1
WAKTU, YANG MEMBATU DI NEGERI TERKUTUK, PADA SASTRA
O L E H F A D L I L L A H M A L I N S U T A N (Dimuat di Harian Singgalang, Minggu 06 Januari 2008, Hal. 11)
Akhir tahun, seperti memandang sun set, yang sangat monumental, bagaimana matahari dipenghujung tahun akan terbenam. Tetapi awal tahun serentak memperhatikan ke timur, sun rise, matahari terbit, matahari pertama dari tahun matahari itu sendiri. Timur atau barat, bukankah matahari hanya satu, bumi kita juga satu, namun kita punya mata berbeda-beda.
Apalah arti memandang, namun dia vision de munde, akan jadi lain ketika yang dimaksud dengan visi. Adapun memperhatikan, bukanlah sekedar melihat begitu saja, adalah sebuah perhatian, akan lebih dipahami dengan mengkaji.

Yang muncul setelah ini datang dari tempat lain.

-- pv_equiv track=rewrite | github.com/chris0leite-ui/kaggle-perfect-fit | src/causal.py | consensus_graph
-- ===== SOURCE A (Python) =====
-- from collections import Counter
--
-- def consensus_graph(
--     edge_lists: list[list[tuple[str, str, ...]]],
--     min_methods: int = 2,
-- ) -> list[tuple[str, str]]:
--     """Return directed edges that appear in at least *min_methods* edge lists.
--
--     Each edge list is a sequence of tuples whose first two elements are
--     ``(cause, effect)``. Extra elements (weights) are ignored.
--     """
--     counter: Counter[tuple[str, str]] = Counter()
--     for edges in edge_lists:
--         # Deduplicate within a single method
--         seen: set[tuple[str, str]] = set()
--         for e in edges:
--             pair = (e[0], e[1])
--             if pair not in seen:
--                 seen.add(pair)
--                 counter[pair] += 1
--     return [pair for pair, count in counter.items() if count >= min_methods]
-- ===== SOURCE B (Python) =====
-- def consensus_graph(
--     edge_lists: list[list[tuple[str, str, ...]]],
--     min_methods: int = 2,
-- ) -> list[tuple[str, str]]:
--     """Return directed edges that appear in at least *min_methods* edge lists.
--
--     Two staged passes instead of one-pass counting: first collect the distinct
--     (cause, effect) pairs in first-occurrence order, then for each candidate
--     pair recount its support against the per-list pair sets.
--     """
--     candidates = dict.fromkeys(
--         (e[0], e[1]) for edges in edge_lists for e in edges
--     )
--     pair_sets = [{(e[0], e[1]) for e in edges} for edges in edge_lists]
--     return [
--         p for p in candidates
--         if sum(p in s for s in pair_sets) >= min_methods
--     ]
-- ===== Notes on version B (the rewrite author's own statement) =====
-- stated objective: alternative
-- what changed: B replaces A's single-pass Counter-with-per-list-dedup by two staged passes: it first collects the distinct (cause, effect) pairs in first-occurrence order (dict.fromkeys of the flattened pairs) and builds the per-list pair sets, then for each candidate recounts its support by membership against those sets, keeping no running counter or per-list seen loop at all.
import Mathlib
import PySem

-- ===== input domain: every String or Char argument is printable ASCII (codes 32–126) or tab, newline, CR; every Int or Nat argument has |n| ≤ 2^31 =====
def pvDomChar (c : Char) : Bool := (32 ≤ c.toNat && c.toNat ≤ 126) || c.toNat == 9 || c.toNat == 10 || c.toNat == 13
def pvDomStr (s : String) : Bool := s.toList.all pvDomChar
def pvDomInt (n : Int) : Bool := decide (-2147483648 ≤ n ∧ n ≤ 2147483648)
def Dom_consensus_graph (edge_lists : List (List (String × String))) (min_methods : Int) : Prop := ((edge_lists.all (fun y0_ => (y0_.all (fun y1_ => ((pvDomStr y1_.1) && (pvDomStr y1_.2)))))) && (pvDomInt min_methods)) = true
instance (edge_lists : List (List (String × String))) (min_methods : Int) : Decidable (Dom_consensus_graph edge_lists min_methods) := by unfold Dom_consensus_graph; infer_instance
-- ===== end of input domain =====

-- B is a staged re-implementation: collect the distinct pairs first, then recount each pair's
-- support by rescanning all lists; objective: alternative (no counter, no per-list seen set).

-- ===== PORT A =====
def consensus_graph (edge_lists : List (List (String × String))) (min_methods : Int) : List (String × String) :=
  let counter : PySem.Dict (String × String) Int :=
    edge_lists.foldl (fun counter edges =>
      -- seen = set(); for e in edges: pair = (e[0], e[1]); if pair not in seen: seen.add(pair); counter[pair] += 1
      (edges.foldl (fun (st : PySem.Set (String × String) × PySem.Dict (String × String) Int) e =>
          let pair := (e.1, e.2)
          if st.1.contains pair then st
          else (st.1.add pair, st.2.modify pair 0 (· + 1)))
        (PySem.Set.empty, counter)).2)
      PySem.Dict.empty
  (counter.items.filter (fun pc => decide (min_methods ≤ pc.2))).map (·.1)

-- ===== PORT B =====
def consensus_graph_alt (edge_lists : List (List (String × String))) (min_methods : Int) : List (String × String) :=
  -- candidates = dict.fromkeys((e[0], e[1]) for edges in edge_lists for e in edges)
  let candidates : List (String × String) :=
    PySem.List.dedup (edge_lists.flatMap (fun edges => edges.map (fun e => (e.1, e.2))))
  -- pair_sets = [{(e[0], e[1]) for e in edges} for edges in edge_lists]
  let pair_sets : List (PySem.Set (String × String)) :=
    edge_lists.map (fun edges => PySem.Set.ofList (edges.map (fun e => (e.1, e.2))))
  -- sum(p in s for s in pair_sets)
  candidates.filter (fun p => decide (min_methods ≤ (pair_sets.countP (fun s => s.contains p) : Int)))

-- ===== PRECONDITION & SPEC =====
def Spec_consensus_graph (edge_lists : List (List (String × String))) (min_methods : Int) (out : List (String × String)) : Prop := out = consensus_graph_alt edge_lists min_methods
instance (edge_lists : List (List (String × String))) (min_methods : Int) (out : List (String × String)) : Decidable (Spec_consensus_graph edge_lists min_methods out) := by unfold Spec_consensus_graph; infer_instance

-- ===== CLAIM (what is proved, stated in full; the proofs are below) =====
def Claim_equal_consensus_graph : Prop := ∀ (edge_lists : List (List (String × String))) (min_methods : Int), Dom_consensus_graph edge_lists min_methods → Spec_consensus_graph edge_lists min_methods (consensus_graph edge_lists min_methods)

-- ===== LEMMAS AND PROOFS =====

theorem set_update_append {α : Type} [BEq α] (s : PySem.Set α) (a b : List α) :
    PySem.Set.update s (a ++ b) = PySem.Set.update (PySem.Set.update s a) b := by
  simp [PySem.Set.update, List.foldl_append]

theorem keys_modify_eq_add {κ ν : Type} [BEq κ] [LawfulBEq κ]
    (c : PySem.Dict κ ν) (k : κ) (d0 : ν) (f : ν → ν) :
    (c.modify k d0 f).keys = PySem.Set.add c.keys k := by
  rw [PySem.Dict.keys_modify]
  by_cases h : c.contains k
  · rw [PySem.Dict.keys_insert_of_contains _ _ h]
    have hm : k ∈ c.keys := (PySem.Dict.contains_iff_mem_keys c k).mp h
    simp [PySem.Set.add, hm]
  · rw [PySem.Dict.keys_insert_of_not_contains _ _ (by simpa using h)]
    have hm : k ∉ c.keys := fun hc => h ((PySem.Dict.contains_iff_mem_keys c k).mpr hc)
    simp [PySem.Set.add, hm]

theorem innerA_keys (l : List (String × String))
    (seen : PySem.Set (String × String)) (c : PySem.Dict (String × String) Int)
    (hsub : ∀ x ∈ seen, x ∈ c.keys) :
    ((l.foldl (fun (st : PySem.Set (String × String) × PySem.Dict (String × String) Int) e =>
        let pair := (e.1, e.2)
        if st.1.contains pair then st
        else (st.1.add pair, st.2.modify pair 0 (· + 1)))
      (seen, c)).2.keys)
    = PySem.Set.update c.keys l := by
  induction l generalizing seen c with
  | nil => simp [PySem.Set.update]
  | cons x rest ih =>
    simp only [List.foldl_cons]
    have hupd : PySem.Set.update c.keys (x :: rest)
        = PySem.Set.update (PySem.Set.add c.keys x) rest := rfl
    by_cases hx : seen.contains (x.1, x.2)
    · rw [if_pos hx, ih _ _ hsub, hupd]
      have hxk : x ∈ c.keys := hsub x (List.contains_iff_mem.mp hx)
      have : PySem.Set.add c.keys x = c.keys := by
        simp [PySem.Set.add, hxk]
      rw [this]
    · rw [if_neg hx]
      rw [ih]
      · rw [keys_modify_eq_add, hupd]
      · intro y hy
        rw [keys_modify_eq_add]
        rcases (PySem.Set.mem_add _ _ _).mp hy with hy | hy
        · exact (PySem.Set.mem_add _ _ _).mpr (Or.inl (hsub y hy))
        · exact (PySem.Set.mem_add _ _ _).mpr (Or.inr (by simpa using hy))

theorem innerA_getD (l : List (String × String))
    (seen : PySem.Set (String × String)) (c : PySem.Dict (String × String) Int)
    (p : String × String) :
    ((l.foldl (fun (st : PySem.Set (String × String) × PySem.Dict (String × String) Int) e =>
        let pair := (e.1, e.2)
        if st.1.contains pair then st
        else (st.1.add pair, st.2.modify pair 0 (· + 1)))
      (seen, c)).2.getD p 0)
    = c.getD p 0 + (if p ∈ l ∧ p ∉ seen then 1 else 0) := by
  induction l generalizing seen c with
  | nil => simp
  | cons x rest ih =>
    simp only [List.foldl_cons]
    by_cases hx : seen.contains (x.1, x.2)
    · rw [if_pos hx, ih]
      have hxm : x ∈ seen := by
        simpa using (List.contains_iff_mem.mp hx)
      by_cases hp : p = x
      · subst hp; simp [hxm]
      · have : (p ∈ x :: rest ∧ p ∉ seen) ↔ (p ∈ rest ∧ p ∉ seen) := by
          constructor
          · rintro ⟨h1, h2⟩; exact ⟨by cases h1 with | head => exact absurd hxm h2 | tail _ h => exact h, h2⟩
          · rintro ⟨h1, h2⟩; exact ⟨List.mem_cons_of_mem _ h1, h2⟩
        rw [if_congr this rfl rfl]
    · rw [if_neg hx, ih, PySem.Dict.getD_modify]
      have hxs : x ∉ seen := by
        intro hm; exact hx (List.contains_iff_mem.mpr (by simpa using hm))
      by_cases hp : p = x
      · subst hp
        simp [hxs]
      · have hp' : ¬ (p = (x.1, x.2)) := by simpa using hp
        rw [if_neg hp']
        have : (p ∈ rest ∧ p ∉ seen.add (x.1,x.2)) ↔ (p ∈ x :: rest ∧ p ∉ seen) := by
          simp only [PySem.Set.mem_add]
          constructor
          · rintro ⟨h1, h2⟩
            push Not at h2
            exact ⟨List.mem_cons_of_mem _ h1, h2.1⟩
          · rintro ⟨h1, h2⟩
            refine ⟨?_, ?_⟩
            · cases h1 with | head => exact absurd rfl hp | tail _ h => exact h
            · push Not; exact ⟨h2, by simpa using hp⟩
        rw [if_congr this rfl rfl]

theorem outerA_getD (ll : List (List (String × String))) (c : PySem.Dict (String × String) Int)
    (p : String × String) :
    ((ll.foldl (fun counter edges =>
        (edges.foldl (fun (st : PySem.Set (String × String) × PySem.Dict (String × String) Int) e =>
            let pair := (e.1, e.2)
            if st.1.contains pair then st
            else (st.1.add pair, st.2.modify pair 0 (· + 1)))
          (PySem.Set.empty, counter)).2) c).getD p 0)
    = c.getD p 0 + (ll.countP (fun l => decide (p ∈ l)) : Int) := by
  induction ll generalizing c with
  | nil => simp
  | cons l rest ih =>
    simp only [List.foldl_cons]
    rw [ih, innerA_getD, List.countP_cons]
    by_cases hm : p ∈ l
    · simp [hm, PySem.Set.empty]
      omega
    · simp [hm, PySem.Set.empty]

theorem outerA_keys (ll : List (List (String × String))) (c : PySem.Dict (String × String) Int) :
    ((ll.foldl (fun counter edges =>
        (edges.foldl (fun (st : PySem.Set (String × String) × PySem.Dict (String × String) Int) e =>
            let pair := (e.1, e.2)
            if st.1.contains pair then st
            else (st.1.add pair, st.2.modify pair 0 (· + 1)))
          (PySem.Set.empty, counter)).2) c).keys)
    = PySem.Set.update c.keys (ll.flatMap id) := by
  induction ll generalizing c with
  | nil => simp [PySem.Set.update]
  | cons l rest ih =>
    simp only [List.foldl_cons]
    rw [ih, innerA_keys _ _ _ (by simp [PySem.Set.empty]), List.flatMap_cons, set_update_append]
    rfl

theorem main_eq (edge_lists : List (List (String × String))) (min_methods : Int) :
    consensus_graph edge_lists min_methods = consensus_graph_alt edge_lists min_methods := by
  have e1 : consensus_graph edge_lists min_methods
      = (((edge_lists.foldl (fun counter edges =>
            (edges.foldl (fun (st : PySem.Set (String × String) × PySem.Dict (String × String) Int) e =>
                let pair := (e.1, e.2)
                if st.1.contains pair then st
                else (st.1.add pair, st.2.modify pair 0 (· + 1)))
              (PySem.Set.empty, counter)).2)
          PySem.Dict.empty).items.filter (fun pc => decide (min_methods ≤ pc.2))).map (·.1)) := rfl
  have e2 : consensus_graph_alt edge_lists min_methods
      = ((PySem.List.dedup (edge_lists.flatMap (fun edges => edges.map (fun e => (e.1, e.2))))).filter
          (fun p => decide (min_methods ≤ ((edge_lists.map (fun edges => PySem.Set.ofList (edges.map (fun e => (e.1, e.2))))).countP (fun s => s.contains p) : Int)))) := rfl
  rw [e1, e2]
  have hAkeys := outerA_keys edge_lists PySem.Dict.empty
  have hAnodup : (edge_lists.foldl (fun counter edges =>
            (edges.foldl (fun (st : PySem.Set (String × String) × PySem.Dict (String × String) Int) e =>
                let pair := (e.1, e.2)
                if st.1.contains pair then st
                else (st.1.add pair, st.2.modify pair 0 (· + 1)))
              (PySem.Set.empty, counter)).2)
          PySem.Dict.empty).keys.Nodup := by
    rw [hAkeys]
    exact PySem.Set.nodup_ofList _
  rw [PySem.Dict.items_eq_map_keys _ hAnodup 0,
      List.filter_map, List.map_map]
  simp only [Function.comp_def]
  rw [List.map_id', hAkeys]
  -- identify the key lists on both sides
  have hflat : edge_lists.flatMap (fun edges => edges.map (fun e => (e.1, e.2)))
      = edge_lists.flatMap id := by
    simp
  have hkeys : PySem.Set.update (PySem.Dict.empty (κ := String × String) (ν := Int)).keys (edge_lists.flatMap id)
      = PySem.List.dedup (edge_lists.flatMap (fun edges => edges.map (fun e => (e.1, e.2)))) := by
    rw [hflat]
    rfl
  rw [hkeys]
  apply List.filter_congr
  intro k _
  rw [outerA_getD]
  have hpred : edge_lists.countP (fun l => decide (k ∈ l))
      = (edge_lists.map (fun edges => PySem.Set.ofList (edges.map (fun e => (e.1, e.2))))).countP (fun s => s.contains k) := by
    rw [List.countP_map]
    apply List.countP_congr
    intro l _
    rw [Bool.eq_iff_iff, Function.comp_apply]
    simp only [decide_eq_true_eq, PySem.Set.contains, List.elem_iff, PySem.Set.mem_ofList, List.mem_map]
    constructor
    · intro hm; exact ⟨k, by simpa using hm, rfl⟩
    · rintro ⟨e, he, rfl⟩; simpa using he
  simp [hpred]

-- ===== VERDICT (by name: the statement is the Claim_ definition above) =====
theorem consensus_graph_spec : Claim_equal_consensus_graph := by
  intro edge_lists min_methods _
  unfold Spec_consensus_graph
  exact main_eq edge_lists min_methods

Tidak hanya sekedar, bagaimana matahari terbenam, atau matahari terbit, nampaknya. Apalah fenomena alam, sepanjang hari terbenam dan terbit, disetiap waktu. Tidak hanya pada efek fisika dan nature yang univer, atau sunnah tullah, tetapi pada makna, arti, karena memandang adalah vision, sebuah desain, mind set, blue print, sebuah paradigma, yang pada level permukaan begitu mempesona.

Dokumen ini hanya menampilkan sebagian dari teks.